No module named 'selenium.settings'
landowark opened this issue · comments
I have been trying to get started with the tutorial at https://www.geeksforgeeks.org/scraping-javascript-enabled-websites-using-scrapy-selenium/, and as far as I can tell I've followed the examples correctly, but when I run scrapy crawl integratedspider
I get the following error:
Traceback (most recent call last):
File "/opt/anaconda/envs/scrapy_selenium/bin/scrapy", line 8, in
sys.exit(execute())
File "/opt/anaconda/envs/scrapy_selenium/lib/python3.7/site-packages/scrapy/cmdline.py", line 114, in execute
settings = get_project_settings()
File "/opt/anaconda/envs/scrapy_selenium/lib/python3.7/site-packages/scrapy/utils/project.py", line 69, in get_project_settings
settings.setmodule(settings_module_path, priority='project')
File "/opt/anaconda/envs/scrapy_selenium/lib/python3.7/site-packages/scrapy/settings/init.py", line 287, in setmodule
module = import_module(module)
File "/opt/anaconda/lib/python3.7/importlib/init.py", line 127, in import_module
return _bootstrap._gcd_import(name[level:], package, level)
File "", line 1006, in _gcd_import
File "", line 983, in _find_and_load
File "", line 965, in _find_and_load_unlocked
ModuleNotFoundError: No module named 'selenium.settings'
added to bottom of settings.py
from shutil import which
SELENIUM_DRIVER_NAME = 'chrome'
SELENIUM_DRIVER_EXECUTABLE_PATH = which('chromedriver')
SELENIUM_DRIVER_ARGUMENTS = ['--headless']
DOWNLOADER_MIDDLEWARES = {
'scrapy_selenium.SeleniumMiddleware': 800
integratedspider.py
import scrapy
from scrapy_selenium import SeleniumRequest
class IntegratedspiderSpider(scrapy.Spider):
name = 'integratedspider'
def start_requests(self):
yield SeleniumRequest(
url="https://practice.geeksforgeeks.org/courses/online",
wait_time=3,
screenshot=True,
callback=self.parse,
dont_filter=True
)
def parse(self, response):
# courses make list of all items that came in this xpath
# this xpath is of cards containing courses details
courses = response.xpath('//*[@id ="active-courses-content"]/div/div/div')
# course is each course in the courses list
for course in courses:
# xpath of course name is added in the course path
# text() will scrape text from h4 tag that contains course name
course_name = course.xpath('.//a/div[2]/div/div[2]/h4/text()').get()
# course_name is a string containing \n and extra spaces
# these \n and extra spaces are removed
course_name = course_name.split('\n')[1]
course_name = course_name.strip()
yield {
'course Name': course_name
}
Any help would be appreciated.
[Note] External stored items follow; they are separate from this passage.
-- pv_equiv track=rewrite | github.com/YagoRizzetti/AlgoritmosYEstructurasDeDatos1 | SegundoParcial/practicap2.py | controlpsv
-- ===== SOURCE A (Python) =====
-- def esVocal(x):
--     v = "aeiou"
--     esvocal = False
--     if x in v:
--         esvocal = True
--     return esvocal
--
-- def controlpsv(x):
--     countpsv = 0
--     tienev = False
--     for i in x:
--         if i == " " or i == ".":
--             if tienev == False:
--                 countpsv += 1
--             tienev = False
--         else:
--             ev = esVocal(i)
--             if ev:
--                 tienev = True
--     return countpsv
-- ===== SOURCE B (Python) =====
-- def controlpsv(x):
--     tokens = x.replace('.', ' ').split(' ')
--     return sum(1 for t in tokens[:-1] if not any(c in 'aeiou' for c in t))
-- ===== Notes on version B (the rewrite author's own statement) =====
-- stated objective: simpler
-- what changed: Replaces the streaming per-character state machine (vowel-seen flag reset at each delimiter) with a build-then-test decomposition: normalize period delimiters to space, split into tokens with str.split, drop the final unterminated token, and count vowel-free tokens.
import Mathlib
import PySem

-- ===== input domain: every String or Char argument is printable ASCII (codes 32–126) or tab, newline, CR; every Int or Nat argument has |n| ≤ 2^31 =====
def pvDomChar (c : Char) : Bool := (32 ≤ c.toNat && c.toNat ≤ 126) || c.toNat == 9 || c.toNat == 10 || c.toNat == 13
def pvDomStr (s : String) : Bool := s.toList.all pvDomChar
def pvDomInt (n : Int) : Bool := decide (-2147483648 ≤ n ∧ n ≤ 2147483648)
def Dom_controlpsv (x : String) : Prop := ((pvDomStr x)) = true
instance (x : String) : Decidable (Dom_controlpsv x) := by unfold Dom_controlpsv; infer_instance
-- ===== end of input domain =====

-- B replaces A's streaming vowel-flag state machine by split-into-tokens-then-count; objective: simpler.

-- ===== PORT A =====
-- 'x in v' for the single character x is exact char membership in "aeiou"
def esVocal (x : Char) : Bool :=
  let v : List Char := ['a', 'e', 'i', 'o', 'u']
  let esvocal := false
  let esvocal := if v.contains x then true else esvocal
  esvocal

def controlpsv (x : String) : Int :=
  let r := x.toList.foldl
    (fun (s : Int × Bool) i =>
      if i == ' ' || i == '.' then
        ((if s.2 == false then s.1 + 1 else s.1), false)
      else
        (s.1, if esVocal i then true else s.2))
    (0, false)
  r.1

-- ===== PORT B =====
def controlpsv_alt (x : String) : Int :=
  let tokens := PySem.Chars.splitOn (PySem.Str.replace x "." " ").toList [' ']
  -- sum(1 for t in tokens[:-1] if not any(c in 'aeiou' for c in t))
  (((PySem.List.slice tokens none (some (-1))).filter
      (fun t => !(t.any (fun c => ['a', 'e', 'i', 'o', 'u'].contains c)))).length : Int)

-- ===== PRECONDITION & SPEC =====
def Spec_controlpsv (x : String) (out : Int) : Prop := out = controlpsv_alt x
instance (x : String) (out : Int) : Decidable (Spec_controlpsv x out) := by unfold Spec_controlpsv; infer_instance

-- ===== CLAIM (what is proved, stated in full; the proofs are below) =====
def Claim_equal_controlpsv : Prop := ∀ (x : String), Dom_controlpsv x → Spec_controlpsv x (controlpsv x)

-- ===== LEMMAS AND PROOFS =====

def pvSub (c : Char) : Char := if c = '.' then ' ' else c

def pvIsV (c : Char) : Bool := ['a', 'e', 'i', 'o', 'u'].contains c

def pvSplit : List Char → List Char → List (List Char)
  | cur, [] => [cur]
  | cur, c :: rest => if c = ' ' then cur :: pvSplit [] rest else pvSplit (cur ++ [c]) rest

def pvCount (ts : List (List Char)) : Int :=
  ((ts.filter (fun t => !(t.any pvIsV))).length : Int)

theorem pvPrefixChar (a c : Char) (rest : List Char) :
    List.isPrefixOf [a] (c :: rest) = (a == c) := by
  show (a == c && List.isPrefixOf [] rest) = (a == c)
  simp [List.isPrefixOf]

theorem pvReplaceGo (l : List Char) : ∀ (fuel : Nat) (acc : List Char), l.length ≤ fuel →
    PySem.Chars.replace.go ['.'] [' '] fuel l acc = acc.reverse ++ l.map pvSub := by
  induction l with
  | nil =>
    intro fuel acc h
    cases fuel <;> simp [PySem.Chars.replace.go]
  | cons c rest ih =>
    intro fuel acc h
    cases fuel with
    | zero => simp at h
    | succ fuel =>
      by_cases hc : c = '.'
      · subst hc
        have hp : List.isPrefixOf ['.'] ('.' :: rest) = true := by
          rw [pvPrefixChar]; simp
        have hdrop : List.drop (['.'].length) ('.' :: rest) = rest := by simp
        simp only [PySem.Chars.replace.go, hp, if_pos, hdrop]
        rw [ih fuel _ (by simpa using h)]
        simp [pvSub]
      · have hp : List.isPrefixOf ['.'] (c :: rest) = false := by
          rw [pvPrefixChar]; simp [Ne.symm hc]
        simp only [PySem.Chars.replace.go, hp, Bool.false_eq_true, if_neg]
        rw [ih fuel _ (by simpa using h)]
        simp [pvSub, hc]

theorem pvReplaceEq (s : List Char) :
    PySem.Chars.replace s ['.'] [' '] = s.map pvSub := by
  simp [PySem.Chars.replace]
  rw [pvReplaceGo s s.length [] (le_refl _)]
  simp

theorem pvSplitGo (l : List Char) : ∀ (fuel : Nat) (cur : List Char) (acc : List (List Char)), l.length + 1 ≤ fuel →
    PySem.Chars.splitOn.go [' '] fuel l cur acc = acc.reverse ++ pvSplit cur.reverse l := by
  induction l with
  | nil =>
    intro fuel cur acc h
    cases fuel with
    | zero => simp at h
    | succ fuel => simp [PySem.Chars.splitOn.go, pvSplit]
  | cons c rest ih =>
    intro fuel cur acc h
    cases fuel with
    | zero => simp at h
    | succ fuel =>
      by_cases hc : c = ' '
      · subst hc
        have hp : List.isPrefixOf [' '] (' ' :: rest) = true := by
          rw [pvPrefixChar]; simp
        have hdrop : List.drop ([' '].length) (' ' :: rest) = rest := by simp
        simp only [PySem.Chars.splitOn.go, hp, if_pos, hdrop]
        rw [ih fuel _ _ (by simpa using h)]
        simp [pvSplit]
      · have hp : List.isPrefixOf [' '] (c :: rest) = false := by
          rw [pvPrefixChar]; simp [Ne.symm hc]
        simp only [PySem.Chars.splitOn.go, hp, Bool.false_eq_true, if_neg]
        rw [ih fuel _ _ (by simpa using h)]
        simp [pvSplit, hc]

theorem pvSplitOnEq (s : List Char) :
    PySem.Chars.splitOn s [' '] = pvSplit [] s := by
  simp [PySem.Chars.splitOn]
  rw [pvSplitGo s (s.length + 1) [] [] (le_refl _)]
  simp

theorem pvSplit_ne_nil (l cur : List Char) : pvSplit cur l ≠ [] := by
  induction l generalizing cur with
  | nil => simp [pvSplit]
  | cons c rest ih => by_cases hc : c = ' ' <;> simp [pvSplit, hc, ih]

theorem pvCount_cons (t : List Char) (ts : List (List Char)) :
    pvCount (t :: ts) = (if t.any pvIsV then 0 else 1) + pvCount ts := by
  by_cases h : t.any pvIsV <;> simp [pvCount, h] <;> push_cast <;> ring

theorem pvMain (l : List Char) : ∀ (cnt : Int) (cur : List Char),
    (l.foldl
      (fun (s : Int × Bool) i =>
        if i == ' ' || i == '.' then
          ((if s.2 == false then s.1 + 1 else s.1), false)
        else
          (s.1, if esVocal i then true else s.2))
      (cnt, cur.any pvIsV)).1
    = cnt + pvCount ((pvSplit cur (l.map pvSub)).dropLast) := by
  induction l with
  | nil => intro cnt cur; simp [pvSplit, pvCount]
  | cons c rest ih =>
    intro cnt cur
    by_cases hd : c = ' ' ∨ c = '.'
    · have hsub : pvSub c = ' ' := by
        rcases hd with h | h <;> simp [pvSub, h]
      have hc : (c == ' ' || c == '.') = true := by
        rcases hd with h | h <;> simp [h]
      simp only [List.foldl_cons, hc, if_pos, List.map_cons, hsub]
      have hfalse : false = List.any [] pvIsV := rfl
      rw [show ((if (cur.any pvIsV) == false then cnt + 1 else cnt, false) : Int × Bool)
            = ((if (cur.any pvIsV) == false then cnt + 1 else cnt), List.any [] pvIsV) from rfl]
      rw [ih _ []]
      have hM := pvSplit_ne_nil (rest.map pvSub) []
      rw [show pvSplit cur (' ' :: rest.map pvSub) = cur :: pvSplit [] (rest.map pvSub) by
        simp [pvSplit]]
      rw [List.dropLast_cons_of_ne_nil hM, pvCount_cons]
      by_cases hv : cur.any pvIsV <;> simp [hv] <;> ring
    · push_neg at hd
      have hc : (c == ' ' || c == '.') = false := by
        simp [hd.1, hd.2]
      have hsub : pvSub c = c := by simp [pvSub, hd.2]
      have hvoc : (if esVocal c then true else cur.any pvIsV) = (cur ++ [c]).any pvIsV := by
        by_cases h : esVocal c
        · have : pvIsV c = true := by
            simpa [esVocal, pvIsV] using h
          simp [h, this]
        · have : pvIsV c = false := by
            by_contra hh
            exact h (by simpa [esVocal, pvIsV] using (Bool.not_eq_false _).mp hh)
          simp [h, this]
      simp only [List.foldl_cons, hc, Bool.false_eq_true, if_false, List.map_cons, hsub]
      rw [show ((cnt, if esVocal c then true else cur.any pvIsV) : Int × Bool)
            = (cnt, (cur ++ [c]).any pvIsV) by rw [hvoc]]
      rw [ih cnt (cur ++ [c])]
      rw [show pvSplit cur (c :: rest.map pvSub) = pvSplit (cur ++ [c]) (rest.map pvSub) by
        simp [pvSplit, hd.1]]

-- ===== VERDICT (by name: the statement is the Claim_ definition above) =====
theorem controlpsv_spec : Claim_equal_controlpsv := by
  intro x _
  unfold Spec_controlpsv controlpsv controlpsv_alt
  have hrepl : (PySem.Str.replace x "." " ").toList = x.toList.map pvSub := by
    rw [PySem.Str.toList_replace]
    have : ("." : String).toList = ['.'] := rfl
    have h2 : (" " : String).toList = [' '] := rfl
    rw [this, h2, pvReplaceEq]
  simp only [hrepl]
  rw [show PySem.Chars.splitOn (x.toList.map pvSub) [' '] = pvSplit [] (x.toList.map pvSub) from
    pvSplitOnEq _]
  rw [PySem.List.slice_to_neg_one]
  have := pvMain x.toList 0 []
  simp only [List.any_nil] at this
  rw [this]
  have hfun : pvIsV = (fun c => ['a', 'e', 'i', 'o', 'u'].contains c) := rfl
  rw [pvCount, hfun]
  simp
Thanks
It looks like scrapy cannot load the settings module because it can't find it.
How did you named your module ?
You should not name it selenium
as it's a module name that already exists.
Is the settings.py
file there ?
In the exemple GeeksforGeeks exemple, their module name is scrapyselenium
so the settings module is scrapyselenium.settings
. The settings module is mandatory for scrapy projects.
Okay. I created a new project and renamed everything and it works. Total noob mistake on my part. Sorry. Thanks for your help.